I did mention the weight, and that it would be noticed after extended cutting. It's just that you and I always place different importance on saw weight. But the older I get..........:hmm3grin2orange:


----------



## Cliff R (Jan 12, 2011)

You can't go wrong with a 262XP. I have one and it is a great saw everyplace. Even with that said, I do think it's power is somewhat over-rated. It's rated about the same as a 268XP, but ratings are listed on paper, when you are bucking up big logs the 268XP pulls harder and cuts faster. The power curve isn't nearly as "smooth", and the older design isn't as "ergonomic", but the 268XP is stronger than the 262XP non-the-less.

The only thing I don't like about the 262XP is the small mount bar. As good as it is, it's best suited to an 18" bar 3/8" full chisel. Pulls 20" OK, but I wouldn't want a 24" bar on it in hardwood. Another thing to consider here, IF you have plans of running a 24" bar, the 365 is more attractive.

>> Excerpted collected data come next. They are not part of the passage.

-- pv_equiv track=rewrite | github.com/liam5322/Smite-Assault-Advisor | smite_items_scraper.py | _calculate_assault_priority
-- ===== SOURCE A (Python) =====
-- from typing import List, Dict, Optional
--
-- def _calculate_assault_priority(name: str, stats: Dict, passive: str) -> int:
--     """Calculate item priority for Assault mode (1-10)"""
--     priority = 5  # Base priority
--
--     name_lower = name.lower()
--     passive_lower = passive.lower()
--
--     # High priority items for Assault
--     if any(word in name_lower for word in ['divine ruin', 'toxic blade', 'brawlers']):
--         priority = 9  # Anti-heal is crucial
--     elif any(word in name_lower for word in ['meditation', 'salvation']):
--         priority = 8  # Sustain is important
--     elif any(word in name_lower for word in ['mystical mail', 'spectral']):
--         priority = 7  # Counter items
--     elif 'health' in stats and stats['health'] > 200:
--         priority = 7  # Tanky items good in Assault
--     elif any(word in passive_lower for word in ['heal', 'regeneration']):
--         priority = 6  # Sustain passives
--     elif any(word in name_lower for word in ['penetration', 'obsidian', 'titans']):
--         priority = 6  # Penetration important
--
--     return min(10, max(1, priority))
-- ===== SOURCE B (Python) =====
-- _NAME_RULES = [
--     (9, ('divine ruin', 'toxic blade', 'brawlers')),
--     (8, ('meditation', 'salvation')),
--     (7, ('mystical mail', 'spectral')),
--     (6, ('penetration', 'obsidian', 'titans')),
-- ]
--
--
-- def _calculate_assault_priority(name: str, stats: dict, passive: str) -> int:
--     """Calculate item priority for Assault mode (1-10)."""
--     name_lower = name.lower()
--     passive_lower = passive.lower()
--     best = 5
--     for score, words in _NAME_RULES:
--         if any(w in name_lower for w in words):
--             best = max(best, score)
--     if stats.get('health', 0) > 200:
--         best = max(best, 7)
--     if any(w in passive_lower for w in ('heal', 'regeneration')):
--         best = max(best, 6)
--     return best
-- ===== Notes on version B (the rewrite author's own statement) =====
-- stated objective: simpler
-- what changed: Replaces the first-match elif cascade (plus a redundant min/max clamp) by a max-of-all-matching-rules fold over a rule table: because the cascade's scores are non-increasing (9,8,7,7,6,6), the first matching rule's score equals the maximum over all matching rules, and the result always lies in [5,9] so the clamp is dropped.
import Mathlib
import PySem

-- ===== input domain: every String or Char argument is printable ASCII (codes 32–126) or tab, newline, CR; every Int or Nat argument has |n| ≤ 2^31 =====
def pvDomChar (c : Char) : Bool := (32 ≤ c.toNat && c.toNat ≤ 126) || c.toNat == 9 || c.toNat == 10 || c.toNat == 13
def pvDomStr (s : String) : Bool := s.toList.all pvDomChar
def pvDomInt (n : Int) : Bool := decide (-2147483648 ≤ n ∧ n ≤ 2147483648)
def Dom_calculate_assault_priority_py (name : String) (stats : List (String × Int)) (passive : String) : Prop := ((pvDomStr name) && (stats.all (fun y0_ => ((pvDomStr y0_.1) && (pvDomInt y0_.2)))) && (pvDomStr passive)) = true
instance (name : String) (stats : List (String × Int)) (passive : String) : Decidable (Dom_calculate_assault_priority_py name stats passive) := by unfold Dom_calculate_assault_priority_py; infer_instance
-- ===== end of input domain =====

-- ===== PORT A =====
-- B replaces the elif cascade with a max-over-matching-rules fold (same cost; one honest line).
def calculate_assault_priority_py (name : String) (stats : List (String × Int)) (passive : String) : Int :=
  let priority : Int := 5
  let name_lower := PySem.Str.lower name
  let passive_lower := PySem.Str.lower passive
  let priority :=
    if ["divine ruin", "toxic blade", "brawlers"].any (fun w => PySem.Str.isIn w name_lower) then (9 : Int)
    else if ["meditation", "salvation"].any (fun w => PySem.Str.isIn w name_lower) then 8
    else if ["mystical mail", "spectral"].any (fun w => PySem.Str.isIn w name_lower) then 7
    -- 'health' in stats and stats['health'] > 200  (the membership guard makes the lookup total)
    else if ((match (PySem.Dict.mk stats).get? "health" with
              | some v => decide (v > 200)
              | none => false) = true) then 7
    else if ["heal", "regeneration"].any (fun w => PySem.Str.isIn w passive_lower) then 6
    else if ["penetration", "obsidian", "titans"].any (fun w => PySem.Str.isIn w name_lower) then 6
    else priority
  min 10 (max 1 priority)

-- ===== PORT B =====
def pvNameRules : List (Int × List String) :=
  [(9, ["divine ruin", "toxic blade", "brawlers"]),
   (8, ["meditation", "salvation"]),
   (7, ["mystical mail", "spectral"]),
   (6, ["penetration", "obsidian", "titans"])]

def calculate_assault_priority_py_alt (name : String) (stats : List (String × Int)) (passive : String) : Int :=
  let name_lower := PySem.Str.lower name
  let passive_lower := PySem.Str.lower passive
  let best := pvNameRules.foldl
    (fun best r => if r.2.any (fun w => PySem.Str.isIn w name_lower) then max best r.1 else best)
    (5 : Int)
  let best := if (PySem.Dict.mk stats).getD "health" (0 : Int) > 200 then max best 7 else best
  let best := if ["heal", "regeneration"].any (fun w => PySem.Str.isIn w passive_lower) then max best 6 else best
  best
-- ===== PRECONDITION & SPEC =====
def Spec_calculate_assault_priority_py (name : String) (stats : List (String × Int)) (passive : String) (out : Int) : Prop := out = calculate_assault_priority_py_alt name stats passive
instance (name : String) (stats : List (String × Int)) (passive : String) (out : Int) : Decidable (Spec_calculate_assault_priority_py name stats passive out) := by unfold Spec_calculate_assault_priority_py; infer_instance

-- ===== CLAIM (what is proved, stated in full; the proofs are below) =====
def Claim_equal_calculate_assault_priority_py : Prop := ∀ (name : String) (stats : List (String × Int)) (passive : String), Dom_calculate_assault_priority_py name stats passive → Spec_calculate_assault_priority_py name stats passive (calculate_assault_priority_py name stats passive)

-- ===== LEMMAS AND PROOFS =====

-- ===== VERDICT (by name: the statement is the Claim_ definition above) =====
theorem calculate_assault_priority_py_spec : Claim_equal_calculate_assault_priority_py := by
  intro name stats passive _
  unfold Spec_calculate_assault_priority_py
  unfold calculate_assault_priority_py calculate_assault_priority_py_alt pvNameRules
  simp only [List.foldl]
  cases hh : (PySem.Dict.mk stats).get? "health" with
  | none =>
      cases h1 : ["divine ruin", "toxic blade", "brawlers"].any (fun w => PySem.Str.isIn w (PySem.Str.lower name)) <;>
      cases h2 : ["meditation", "salvation"].any (fun w => PySem.Str.isIn w (PySem.Str.lower name)) <;>
      cases h3 : ["mystical mail", "spectral"].any (fun w => PySem.Str.isIn w (PySem.Str.lower name)) <;>
      cases h4 : ["heal", "regeneration"].any (fun w => PySem.Str.isIn w (PySem.Str.lower passive)) <;>
      cases h5 : ["penetration", "obsidian", "titans"].any (fun w => PySem.Str.isIn w (PySem.Str.lower name)) <;>
      simp [h1, h2, h3, h4, h5, hh, PySem.Dict.getD_eq_get?_getD]
  | some v =>
      cases h1 : ["divine ruin", "toxic blade", "brawlers"].any (fun w => PySem.Str.isIn w (PySem.Str.lower name)) <;>
      cases h2 : ["meditation", "salvation"].any (fun w => PySem.Str.isIn w (PySem.Str.lower name)) <;>
      cases h3 : ["mystical mail", "spectral"].any (fun w => PySem.Str.isIn w (PySem.Str.lower name)) <;>
      cases h4 : ["heal", "regeneration"].any (fun w => PySem.Str.isIn w (PySem.Str.lower passive)) <;>
      cases h5 : ["penetration", "obsidian", "titans"].any (fun w => PySem.Str.isIn w (PySem.Str.lower name)) <;>
      rcases lt_or_ge (200 : Int) v with hv | hv <;>
      simp [h1, h2, h3, h4, h5, hh, hv, PySem.Dict.getD_eq_get?_getD] <;> omega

The 365 also makes more sense as it's a modern design, and probably has better parts support for it, or will have as they phase out parts for older discontinued models. The idea of putting the 372XP top end on one is also very attractive, IF you ever wear out the 65cc P/C or feel like making a real runner out of it?.....just my 02 on the whole deal......Cliff


----------



## SawTroll (Jan 12, 2011)

Cliff R said:


> ....
> 
> The only thing I don't like about the 262XP is the small mount bar. As good as it is, it's best suited to an 18" bar 3/8" full chisel. Pulls 20" OK, but I wouldn't want a 24" bar on it in hardwood. Another thing to consider here, IF you have plans of running a 24" bar, the 365 is more attractive. ....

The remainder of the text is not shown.